Bug #21777
src/mds/MDCache.cc: 4332: FAILED assert(mds->is_rejoin())
0%
Description
MDS may send a MMDSCacheRejoin(MMDSCacheRejoin::OP_WEAK) message to an MDS which is not rejoin/active/stopping. Once that MDS receives the message it will fail:
ceph version 12.2.1-2.el7cp (965390e1785cd23ffde159014f25f9490e479668) luminous (stable) 1: (ceph::__ceph_assert_fail(char const*, char const*, int, char const*)+0x110) [0x55e9f4316390] 2: (MDCache::handle_cache_rejoin_weak(MMDSCacheRejoin*)+0x16cf) [0x55e9f410ae9f] 3: (MDCache::handle_cache_rejoin(MMDSCacheRejoin*)+0x24b) [0x55e9f410f75b] 4: (MDCache::dispatch(Message*)+0xa5) [0x55e9f4114d85] 5: (MDSRank::handle_deferrable_message(Message*)+0x5c4) [0x55e9f3ffd624] 6: (MDSRank::_dispatch(Message*, bool)+0x1e3) [0x55e9f400af13] 7: (MDSRankDispatcher::ms_dispatch(Message*)+0x15) [0x55e9f400bd55] 8: (MDSDaemon::ms_dispatch(Message*)+0xf3) [0x55e9f3ff4f33] 9: (DispatchQueue::entry()+0x792) [0x55e9f45f9c12] 10: (DispatchQueue::DispatchThread::entry()+0xd) [0x55e9f439c5fd] 11: (()+0x7e25) [0x7fd43d712e25] 12: (clone()+0x6d) [0x7fd43c7f534d] NOTE: a copy of the executable, or `objdump -rdS <executable>` is needed to interpret this. Version-Release number of selected component (if applicable): ceph version 12.2.1-2.el7cp (965390e1785cd23ffde159014f25f9490e479668) luminous (stable)

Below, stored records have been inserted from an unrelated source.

-- Pre_ excludes: parks that are empty or contain no 'S' (A raises NameError/IndexError), routes that do
-- not parse as two words with an int (A raises ValueError), negative distances (outside the natural
-- grid-walk domain: A's scan ranges are then empty and the robot can leave the grid), and — only when
-- there are moves to perform — parks with a row shorter than row 0 or an 'S' at a column ≥ the width
-- len(park[0]), on which A can raise IndexError mid-walk.
def Pre_solution (park : List String) (routes : List String) : Prop :=
  park ≠ [] ∧
  (∃ m ∈ park, PySem.Str.find m "S" ≠ -1) ∧
  (∀ r ∈ routes, pvRouteOk r = true) ∧
  (routes = [] ∨
    ((∀ m ∈ park, PySem.Str.len (park.headD "") ≤ PySem.Str.len m) ∧
     (∀ m ∈ park, PySem.Str.find m "S" < PySem.Str.len (park.headD ""))))

instance (park : List String) (routes : List String) : Decidable (Pre_solution park routes) := by
  unfold Pre_solution; infer_instance

def pvWitness_solution : List String × List String := (["S.X", "..X", "..."], ["E 1", "S 2", "W 1"])

def Spec_solution (park : List String) (routes : List String) (out : List Int) : Prop := out = solution_alt park routes
instance (park : List String) (routes : List String) (out : List Int) : Decidable (Spec_solution park routes out) := by unfold Spec_solution; infer_instance

-- ===== CLAIM (what is proved, stated in full; the proofs are below) =====
def Claim_equal_solution : Prop := ∀ (park : List String) (routes : List String), Dom_solution park routes → Pre_solution park routes → Spec_solution park routes (solution park routes)

-- ===== LEMMAS AND PROOFS =====

-- the character grid both programs read
def pvCellG (park : List String) (r c : Nat) : Char :=
  ((park.getD r "").toList.getD c '?')

-- abbreviations used only in the proofs
def pvW (park : List String) : Nat := (park.headD "").toList.length
def pvRect (park : List String) : Prop := ∀ m ∈ park, pvW park ≤ m.toList.length

theorem findS_eq (l : List String) (i : Int) : pvB_findS l i = pvA_findS l i := by
  induction l generalizing i with
  | nil => rfl
  | cons m rest ih => simp only [pvA_findS, pvB_findS, ih]

theorem findS_some (l : List String) (i : Int) (h : ∃ m ∈ l, PySem.Str.find m "S" ≠ -1) :
    (pvA_findS l i).isSome := by
  induction l generalizing i with
  | nil => simp at h
  | cons m rest ih =>
      by_cases hm : PySem.Chars.find m.toList ['S'] = -1
      · rcases h with ⟨m', hm', hf⟩
        simp only [PySem.Str.find_eq] at hf
        rcases List.mem_cons.1 hm' with rfl | hmem
        · simp at hf; exact absurd hm hf
        · simp [pvA_findS, hm]
          exact ih _ ⟨m', hmem, by simpa using hf⟩
      · simp [pvA_findS, hm]

theorem findS_spec (l : List String) (i : Int) (x y : Int)
    (h : pvA_findS l i = some (x, y)) :
    ∃ k : Nat, k < l.length ∧ y = i + k ∧
      x = PySem.Str.find (l.getD k "") "S" ∧ PySem.Str.find (l.getD k "") "S" ≠ -1 := by
  induction l generalizing i with
  | nil => simp [pvA_findS] at h
  | cons m rest ih =>
      by_cases hm : PySem.Chars.find m.toList ['S'] = -1
      · simp only [pvA_findS] at h
        rw [if_neg (by simpa using hm)] at h
        rcases ih (i + 1) h with ⟨k, hk, hy, hx, hne⟩
        exact ⟨k + 1, by simpa using hk, by omega, by simpa using hx, by simpa using hne⟩
      · simp [pvA_findS, hm] at h
        refine ⟨0, by simp, by omega, by simp [← h.1], by simpa using hm⟩

theorem find_S_bounds (m : String) (h : PySem.Str.find m "S" ≠ -1) :
    0 ≤ PySem.Str.find m "S" ∧ PySem.Str.find m "S" < m.toList.length := by
  have hS : "S".toList = ['S'] := rfl
  simp only [PySem.Str.find_eq, hS] at *
  have hinf : ['S'] <:+: m.toList := by
    have := (PySem.Chars.find_ne_neg_one_iff m.toList ['S']).1 h
    simpa [hS] using this
  have h0 : 0 ≤ PySem.Chars.find m.toList ['S'] := by
    have := (PySem.Chars.find_nonneg_iff m.toList ['S']).2 (by simpa [hS] using hinf)
    simpa [hS] using this
  have hsp := (PySem.Chars.find_spec (s := m.toList) (sub := ['S']) h0).1
  refine ⟨h0, ?_⟩
  have hlen : (1 : Nat) ≤ (m.toList.drop (PySem.Chars.find m.toList ['S']).toNat).length := by
    simpa using hsp.length_le
  rw [List.length_drop] at hlen
  have ht := Int.toNat_of_nonneg h0
  omega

The MDS should be more tolerant of these messages when it's not active.
Related issues
History
#1 Updated by Patrick Donnelly over 5 years ago
- Assignee set to Patrick Donnelly
#2 Updated by Patrick Donnelly over 5 years ago
- Status changed from New to Fix Under Review
#3 Updated by Patrick Donnelly over 5 years ago
- Status changed from Fix Under Review to Need More Info
This is NMI because we weren't able to reproduce the actual problem. We'll ahve to wait for QE to reproduce again with complete logs.

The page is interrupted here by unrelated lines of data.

-- pv_equiv track=rewrite | github.com/one-for-all/Algorithms | part1/week6-hash-tables/4sum/4sum.py | four_sum_fast
-- ===== SOURCE A (Python) =====
-- def four_sum_fast(a):
--     N = len(a)
--
--     sums = {}
--     for i in range(N):
--         i_sums = {}  # tmp dict for i row
--         for j in range(i+1, N):
--             sum = a[i] + a[j]
--
--             # Test with existing indices
--             if sum not in i_sums:
--                 if sum in sums:
--                     for tu in sums[sum]:
--                         if len(set(tu).intersection((i, j))) == 0:
--                             return True
--
--             # Add sum->j to tmp dict for i row
--             if sum not in i_sums:
--                 i_sums[sum] = set()
--             i_sums[sum].add((i, j))
--
--         # Add i_sums to sums
--         for sum in i_sums:
--             if sum not in sums:
--                 sums[sum] = set()
--             sums[sum].update(i_sums[sum])
-- ===== SOURCE B (Python) =====
-- def four_sum_fast(a):
--     # Brute force: scan every pair (i, j) against every pair (k, l); return True
--     # on the first disjoint pair of pairs with equal sums.  Falls through
--     # (returning None) when none exists, like the original.
--     n = len(a)
--     for i in range(n):
--         for j in range(i + 1, n):
--             for k in range(n):
--                 for l in range(k + 1, n):
--                     if k != i and k != j and l != i and l != j and a[i] + a[j] == a[k] + a[l]:
--                         return True
-- ===== Notes on version B (the rewrite author's own statement) =====
-- stated objective: simpler
-- what changed: Replaced the hash-table of pair-sets (per-row temporary dict merged into a global sum index with a subtle skip-on-repeated-sum rule) by a direct quadruple loop over all pairs of index pairs, returning True on the first disjoint equal-sum pair and falling through to None otherwise.
import Mathlib
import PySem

#4 Updated by Patrick Donnelly over 5 years ago
- Priority changed from Urgent to Normal
Reducing priority since we can't seem to get this reproduced.
#5 Updated by Patrick Donnelly about 5 years ago
- Related to Bug #23826: mds: assert after daemon restart added
#6 Updated by Patrick Donnelly about 5 years ago
- Priority changed from Normal to Urgent
- Target version set to v13.0.0
#7 Updated by Patrick Donnelly about 5 years ago
- Status changed from Need More Info to New
- Assignee deleted (
Patrick Donnelly) - Target version changed from v13.0.0 to v13.2.0
- Source set to Q/A
- Labels (FS) multimds added
Deleted: see #24047.
#8 Updated by Patrick Donnelly about 5 years ago
<deleted/>
#9 Updated by Zheng Yan about 5 years ago
- Status changed from New to In Progress
#10 Updated by Zheng Yan about 5 years ago
#11 Updated by Zheng Yan about 5 years ago
- Status changed from In Progress to Fix Under Review
#12 Updated by Patrick Donnelly about 5 years ago
- Status changed from Fix Under Review to New
- Labels (FS) crash added
#13 Updated by Patrick Donnelly about 5 years ago
- Assignee set to Zheng Yan
- Priority changed from Urgent to Immediate
- Target version changed from v13.2.0 to v14.0.0
- Backport changed from luminous to mimic,luminous
Zheng, do you think this is also resolved by the fix to #23826?
#14 Updated by Patrick Donnelly over 4 years ago
- Status changed from New to Need More Info
- Assignee deleted (
Zheng Yan) - Priority changed from Immediate to Normal
Dropping priority on this as there have been no known reoccurrence.
#15 Updated by Patrick Donnelly about 4 years ago
- Target version changed from v14.0.0 to v15.0.0
#16 Updated by Patrick Donnelly over 3 years ago
- Target version deleted (
v15.0.0)
#17 Updated by haitao chen almost 3 years ago
- File mds_assert_rejoin.rar added
mds.node188-2(rank 2) receive MMDSCacheRejoin message from mds.node185-0(rank 1), but mds.node188-2 is in resolve state. So,it cause the assert. The assert happens in 2020-8-24.